Strong links between Saharan dust fluxes, monsoon strength, and North Atlantic climate during the last 5000 years
|Author(s)||Cruz Juncal A.1, McDermott Frank2, Turrero María J.3, Edwards R. Lawrence4, Martín-Chivelet Javier1, 5|
|Affiliation(s)||1 : Department of Geodynamics, Stratigraphy, and Paleontology, Faculty of Geological Sciences, Complutense University of Madrid, Madrid, Spain.
2 : UCD School of Earth Sciences and Earth Institute, University College Dublin, Belfield, Dublin 4, Ireland.
3 : Centro de Investigaciones Energéticas, Medioambientales y Tecnológicas (CIEMAT), Madrid, Spain.
4 : Department of Earth Sciences, University of Minnesota, Minneapolis, MN, USA.
5 : Institute of Geosciences IGEO (CSIC-UCM), José Antonio Novais, 12 Madrid, Spain.
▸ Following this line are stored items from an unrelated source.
-- pv_equiv track=rewrite | github.com/CDog5/CSUtils | csutils/data/listtools.py | eping_pong
-- ===== SOURCE A (Python) =====
-- def eping_pong(inlist,stop=None):
--     lst = inlist+list(reversed(inlist[1:-1]))
--     iters=0
--     i = 0
--     while True:
--         if stop:
--             if iters >= stop:
--                 break
--         if i >= len(lst):
--             i = 0
--         yield lst[i]
--         i += 1
--         iters +=1
-- ===== SOURCE B (Python) =====
-- def eping_pong(inlist, stop=None):
--     # Bounce an index between the two ends instead of materialising the
--     # doubled list inlist + reversed(inlist[1:-1]).
--     n = len(inlist)
--     i = 0
--     d = 1
--     iters = 0
--     while True:
--         if stop:
--             if iters >= stop:
--                 break
--         yield inlist[i]
--         iters += 1
--         if n > 1:
--             if not (0 <= i + d < n):
--                 d = -d
--             i += d
-- ===== Notes on version B (the rewrite author's own statement) =====
-- stated objective: alternative
-- what changed: B never builds the doubled list inlist+reversed(inlist[1:-1]); it bounces an index between the two ends with a direction flag, yielding inlist[i] directly (O(1) extra space vs O(n)).
-- outside the precondition, e.g. on eping_pong([], None): A raises IndexError, B raises IndexError; on eping_pong([], 2): A raises IndexError, B raises IndexError
import Mathlib
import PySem

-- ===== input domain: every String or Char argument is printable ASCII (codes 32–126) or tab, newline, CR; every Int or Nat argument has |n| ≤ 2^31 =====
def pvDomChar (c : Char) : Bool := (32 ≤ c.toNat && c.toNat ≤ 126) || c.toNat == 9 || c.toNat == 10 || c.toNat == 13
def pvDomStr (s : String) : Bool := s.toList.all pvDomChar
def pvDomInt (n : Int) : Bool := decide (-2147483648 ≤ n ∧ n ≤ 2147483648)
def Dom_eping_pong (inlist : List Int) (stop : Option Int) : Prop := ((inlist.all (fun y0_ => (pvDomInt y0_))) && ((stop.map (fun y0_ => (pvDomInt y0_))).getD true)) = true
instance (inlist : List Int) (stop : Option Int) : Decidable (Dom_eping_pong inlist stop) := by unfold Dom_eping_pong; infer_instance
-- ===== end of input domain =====

-- B bounces an index between the two ends with a direction flag instead of
-- materialising the doubled list inlist + reversed(inlist[1:-1]); same yields.

-- ===== PORT A =====
-- lst = inlist + list(reversed(inlist[1:-1]))
def pingLst (inlist : List Int) : List Int :=
  inlist ++ (PySem.List.slice inlist (some 1) (some (-1))).reverse

-- A's while loop, run for the number of yields Pre_ guarantees (stop = some s, 0 < s).
-- lst[i] is lst.getD i 0: exact because under Pre_ lst ≠ [] and the index is in [0, len lst).
def pingGoA (lst : List Int) : Nat → Nat → List Int
  | 0, _ => []
  | n + 1, i =>
    let i' := if lst.length ≤ i then 0 else i   -- if i >= len(lst): i = 0
    lst.getD i' 0 :: pingGoA lst n (i' + 1)

def eping_pong (inlist : List Int) (stop : Option Int) : List Int :=
  let lst := pingLst inlist
  match stop with
  | none => []        -- 'if stop:' never fires: Python diverges; excluded by Pre_
  | some s =>
    if s ≤ 0 then []  -- s < 0: truthy, iters >= stop at once, A returns [];
                      -- s = 0: falsy, Python diverges (excluded by Pre_)
    else pingGoA lst s.toNat 0

-- ===== PORT B =====
-- B's while loop: yield inlist[i], then bounce i by direction d inside [0, n-1].
def pingGoB (inlist : List Int) : Nat → Int → Int → List Int
  | 0, _, _ => []
  | n + 1, i, d =>
    let x := PySem.List.pyGetD inlist i 0   -- inlist[i]; in range under Pre_
    if 1 < inlist.length then
      let d' := if 0 ≤ i + d ∧ i + d < (inlist.length : Int) then d else -d
      x :: pingGoB inlist n (i + d') d'
    else
      x :: pingGoB inlist n i d

def eping_pong_alt (inlist : List Int) (stop : Option Int) : List Int :=
  match stop with
  | none => []        -- diverges in Python, like A; excluded by Pre_
  | some s =>
    if s ≤ 0 then []
    else pingGoB inlist s.toNat 0 1

-- ===== PRECONDITION & SPEC =====
-- Pre_ excludes exactly the inputs where the materialised generator does not return a value:
-- stop None or 0 (the loop never breaks, list(...) diverges) and inlist = [] with positive
-- stop (the first yield evaluates lst[0] and raises IndexError).
def Pre_eping_pong (inlist : List Int) (stop : Option Int) : Prop :=
  stop ≠ none ∧ stop.getD 0 ≠ 0 ∧ (stop.getD 0 < 0 ∨ inlist ≠ [])
instance (inlist : List Int) (stop : Option Int) : Decidable (Pre_eping_pong inlist stop) := by
  unfold Pre_eping_pong; infer_instance

def pvWitness_eping_pong : List Int × Option Int := ([1, 2, 3], some 7)

def Spec_eping_pong (inlist : List Int) (stop : Option Int) (out : List Int) : Prop := out = eping_pong_alt inlist stop
instance (inlist : List Int) (stop : Option Int) (out : List Int) : Decidable (Spec_eping_pong inlist stop out) := by unfold Spec_eping_pong; infer_instance

-- ===== CLAIM (what is proved, stated in full; the proofs are below) =====
def Claim_equal_eping_pong : Prop := ∀ (inlist : List Int) (stop : Option Int), Dom_eping_pong inlist stop → Pre_eping_pong inlist stop → Spec_eping_pong inlist stop (eping_pong inlist stop)

-- ===== LEMMAS AND PROOFS =====

-- inlist[1:-1] is tail-then-dropLast
theorem pingMid_eq (xs : List Int) :
    PySem.List.slice xs (some 1) (some (-1)) = xs.tail.dropLast := by
  cases xs with
  | nil => rfl
  | cons a t =>
    simp [PySem.List.slice, PySem.List.clampIdx, List.dropLast_eq_take]
    rw [if_neg (by omega)]
    omega

theorem pingLst_length (inlist : List Int) (h2 : 2 ≤ inlist.length) :
    (pingLst inlist).length = 2 * inlist.length - 2 := by
  simp [pingLst, pingMid_eq]
  omega

theorem pingLst_get_low (inlist : List Int) (j : Nat) (hj : j < inlist.length) :
    (pingLst inlist).getD j 0 = inlist.getD j 0 := by
  unfold pingLst
  rw [List.getD_eq_getElem _ _ (by simpa using Nat.lt_of_lt_of_le hj (by simp)),
      List.getD_eq_getElem _ _ hj, List.getElem_append_left hj]

theorem pingLst_get_high (inlist : List Int) (h2 : 2 ≤ inlist.length) (j : Nat)
    (hn : inlist.length ≤ j) (hj : j < 2 * inlist.length - 2) :
    (pingLst inlist).getD j 0 = inlist.getD (2 * inlist.length - 2 - j) 0 := by
  have hL := pingLst_length inlist h2
  have hmid : PySem.List.slice inlist (some 1) (some (-1)) = inlist.tail.dropLast :=
    pingMid_eq inlist
  have hml : inlist.tail.dropLast.length = inlist.length - 2 := by simp; omega
  rw [List.getD_eq_getElem _ _ (by omega), List.getD_eq_getElem _ _ (by omega)]
  unfold pingLst
  rw [List.getElem_append_right (by omega)]
  simp only [hmid, List.getElem_reverse, List.getElem_dropLast, List.getElem_tail]
  congr 1
  omega

theorem mod_shift (L j k : Nat) : ((j + 1) % L + k) % L = (j + (k + 1)) % L := by
  rw [Nat.mod_add_mod]; congr 1; omega

-- A's loop yields lst[(j+k) % len lst] at step k
theorem pingGoA_char (lst : List Int) (hL : lst ≠ []) :
    ∀ (m j : Nat), j ≤ lst.length →
      pingGoA lst m j = (List.range m).map (fun k => lst.getD ((j + k) % lst.length) 0) := by
  intro m
  induction m with
  | zero => intro j _; simp [pingGoA]
  | succ m ih =>
    intro j hj
    have hL0 : 0 < lst.length := List.length_pos_of_ne_nil hL
    have hi' : (if lst.length ≤ j then 0 else j) = j % lst.length := by
      split
      · have hjL : j = lst.length := by omega
        simp [hjL]
      · exact (Nat.mod_eq_of_lt (by omega)).symm
    show lst.getD (if lst.length ≤ j then 0 else j) 0 ::
        pingGoA lst m ((if lst.length ≤ j then 0 else j) + 1) = _
    rw [hi', ih (j % lst.length + 1) (by have := Nat.mod_lt j hL0; omega),
        List.range_succ_eq_map, List.map_cons, List.map_map]
    refine congrArg₂ List.cons (by simp) ?_
    apply List.map_congr_left
    intro k _
    show lst.getD ((j % lst.length + 1 + k) % lst.length) 0 = _
    have h1 : j % lst.length + 1 + k = j % lst.length + (1 + k) := by omega
    rw [h1, Nat.mod_add_mod]
    simp only [Function.comp, Nat.succ_eq_add_one]
    congr 2
    omega

-- B's loop on a singleton list never moves the index
theorem pingGoB_one (inlist : List Int) (h1 : inlist.length = 1) :
    ∀ (m : Nat) (i d : Int),
      pingGoB inlist m i d = (List.range m).map (fun _ => PySem.List.pyGetD inlist i 0) := by
  intro m
  induction m with
  | zero => intro i d; simp [pingGoB]
  | succ m ih =>
    intro i d
    show (if 1 < inlist.length then _ else _) = _
    rw [if_neg (by omega), List.range_succ_eq_map, List.map_cons, List.map_map, ih i d]
    rfl

-- B's bouncing index, read through the doubled list: with j the current position in the
-- cycle of length L = 2n-2, each step yields lst[(j+k) % L]
theorem pingGoB_char (inlist : List Int) (h2 : 2 ≤ inlist.length) :
    ∀ (m : Nat) (i d : Int) (j : Nat),
      ((d = 1 ∧ 0 ≤ i ∧ i < (inlist.length : Int) ∧ (j : Int) = i) ∨
       (d = -1 ∧ 0 ≤ i ∧ i ≤ (inlist.length : Int) - 2 ∧
         (j : Int) = (if i = 0 then 0 else 2 * (inlist.length : Int) - 2 - i))) →
      pingGoB inlist m i d =
        (List.range m).map (fun k => (pingLst inlist).getD ((j + k) % (pingLst inlist).length) 0) := by
  intro m
  induction m with
  | zero => intro i d j _; simp [pingGoB]
  | succ m ih =>
    intro i d j hinv
    have hL : (pingLst inlist).length = 2 * inlist.length - 2 := pingLst_length inlist h2
    have hjL : j < (pingLst inlist).length := by
      rw [hL]
      rcases hinv with ⟨_,_,_,hj⟩|⟨_,_,_,hj⟩
      · omega
      · split at hj <;> omega
    have hiN : 0 ≤ i ∧ i < (inlist.length : Int) := by
      rcases hinv with ⟨_,h0,h1,_⟩|⟨_,h0,h1,_⟩ <;> exact ⟨h0, by omega⟩
    -- the head: inlist[i] = lst[j]
    have hhead : PySem.List.pyGetD inlist i 0 = (pingLst inlist).getD (j % (pingLst inlist).length) 0 := by
      rw [Nat.mod_eq_of_lt hjL,
          PySem.List.pyGetD_eq_getElem inlist 0 hiN.1 hiN.2]
      rcases hinv with ⟨_,_,_,hj⟩|⟨hd,h0,h1,hj⟩
      · rw [pingLst_get_low inlist j (by omega), List.getD_eq_getElem _ _ (by omega)]
        congr 1
        omega
      · by_cases hi0 : i = 0
        · rw [if_pos hi0] at hj
          rw [pingLst_get_low inlist j (by omega), List.getD_eq_getElem _ _ (by omega)]
          congr 1
          omega
        · rw [if_neg hi0] at hj
          rw [pingLst_get_high inlist h2 j (by omega) (by omega),
              List.getD_eq_getElem _ _ (by omega)]
          congr 1
          omega
    show (if 1 < inlist.length then _ else _) = _
    rw [if_pos (by omega)]
    -- the next state satisfies the invariant at j' = (j+1) % L
    have hstep : pingGoB inlist m
        (i + (if 0 ≤ i + d ∧ i + d < (inlist.length : Int) then d else -d))
        (if 0 ≤ i + d ∧ i + d < (inlist.length : Int) then d else -d) =
        (List.range m).map (fun k =>
          (pingLst inlist).getD (((j + 1) % (pingLst inlist).length + k) % (pingLst inlist).length) 0) := by
      apply ih
      rcases hinv with ⟨hd,h0,h1,hj⟩|⟨hd,h0,h1,hj⟩
      · subst hd
        by_cases hc : 0 ≤ i + 1 ∧ i + 1 < (inlist.length : Int)
        · -- keep moving right
          rw [if_pos hc]
          left
          refine ⟨rfl, by omega, hc.2, ?_⟩
          have hjlt : j + 1 < (pingLst inlist).length := by rw [hL]; omega
          rw [Nat.mod_eq_of_lt hjlt]; push_cast; omega
        · -- at the right end: flip to -1, i' = n - 2
          rw [if_neg hc]
          right
          refine ⟨rfl, by omega, by omega, ?_⟩
          by_cases hn2 : inlist.length = 2
          · -- i' = 0, j+1 = L wraps to 0
            have hiv : i = 1 := by omega
            have : j + 1 = (pingLst inlist).length := by rw [hL]; omega
            rw [this, Nat.mod_self, if_pos (by omega)]
            simp
          · have hjlt : j + 1 < (pingLst inlist).length := by rw [hL]; omega
            rw [Nat.mod_eq_of_lt hjlt, if_neg (by omega)]
            push_cast; omega
      · subst hd
        by_cases hi0 : i = 0
        · -- at the left end: flip to +1, i' = 1
          subst hi0
          rw [if_neg (by omega)]
          left
          refine ⟨by norm_num, by norm_num, by omega, ?_⟩
          rw [if_pos rfl] at hj
          have hj0 : j = 0 := by omega
          have hjlt : j + 1 < (pingLst inlist).length := by rw [hL]; omega
          rw [Nat.mod_eq_of_lt hjlt]
          push_cast; omega
        · -- keep moving left
          rw [if_pos (by omega)]
          right
          rw [if_neg hi0] at hj
          refine ⟨rfl, by omega, by omega, ?_⟩
          by_cases hi1 : i = 1
          · -- i' = 0, j + 1 = L wraps to 0
            have : j + 1 = (pingLst inlist).length := by rw [hL]; omega
            rw [this, Nat.mod_self, if_pos (by omega)]
            simp
          · have hjlt : j + 1 < (pingLst inlist).length := by rw [hL]; omega
            rw [Nat.mod_eq_of_lt hjlt, if_neg (by omega)]
            push_cast; omega
    rw [hstep, List.range_succ_eq_map, List.map_cons, List.map_map]
    refine congrArg₂ List.cons hhead ?_
    apply List.map_congr_left
    intro k _
    simp only [Function.comp]
    rw [mod_shift]

theorem eping_pong_spec : Claim_equal_eping_pong := by
  intro inlist stop _ hpre
  unfold Spec_eping_pong
  obtain ⟨hne, hnz, hor⟩ := hpre
  cases stop with
  | none => exact absurd rfl hne
  | some s =>
    show (if s ≤ 0 then [] else pingGoA (pingLst inlist) s.toNat 0) =
         (if s ≤ 0 then [] else pingGoB inlist s.toNat 0 1)
    by_cases hs : s ≤ 0
    · simp [hs]
    · rw [if_neg hs, if_neg hs]
      simp only [Option.getD_some] at hnz hor
      have hnil : inlist ≠ [] := by
        rcases hor with h | h
        · omega
        · exact h
      have hn1 : 1 ≤ inlist.length := by
        cases inlist with
        | nil => exact absurd rfl hnil
        | cons a t => simp
      by_cases h2 : 2 ≤ inlist.length
      · -- the bouncing index walks the doubled list
        have hLpos : (pingLst inlist).length ≠ 0 := by
          rw [pingLst_length inlist h2]; omega
        rw [pingGoA_char (pingLst inlist) (by
              intro h; exact hLpos (by rw [h]; rfl)) s.toNat 0 (Nat.zero_le _),
            pingGoB_char inlist h2 s.toNat 0 1 0 (Or.inl ⟨rfl, le_refl 0, by omega, by norm_num⟩)]
      · -- singleton list: both sides repeat inlist[0]
        have h1 : inlist.length = 1 := by omega
        have hlst : pingLst inlist = inlist := by
          unfold pingLst
          rw [pingMid_eq]
          cases inlist with
          | nil => rfl
          | cons a t =>
            cases t with
            | nil => rfl
            | cons b u => simp at h1
        rw [pingGoB_one inlist h1 s.toNat 0 1,
            pingGoA_char (pingLst inlist) (by rw [hlst]; exact hnil) s.toNat 0 (Nat.zero_le _)]
        apply List.map_congr_left
        intro k _
        rw [hlst, h1, Nat.mod_one, PySem.List.pyGetD_zero]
|Source||Science Advances (2375-2548) (American Association for the Advancement of Science (AAAS)), 2021-06 , Vol. 7 , N. 26 , P. eabe6102 (12p.)|
Despite the multiple impacts of mineral aerosols on global and regional climate and the primary climatic control on atmospheric dust fluxes, dust-climate feedbacks remain poorly constrained, particularly at submillennial time scales, hampering regional and global climate models. We reconstruct Saharan dust fluxes over Western Europe for the last 5000 years, by means of speleothem strontium isotope ratios (87Sr/86Sr) and karst modeling. The record reveals a long-term increase in Saharan dust flux, consistent with progressive North Africa aridification and strengthening of Northern Hemisphere latitudinal climatic gradients. On shorter, centennial to millennial scales, it shows broad variations in dust fluxes, in tune with North Atlantic ocean-atmosphere patterns and with monsoonal variability. Dust fluxes rapidly increase before (and peaks at) Late Holocene multidecadal- to century-scale cold climate events, including those around 4200, 2800, and 1500 years before present, suggesting the operation of previously unknown strong dust-climate negative feedbacks preceding these episodes.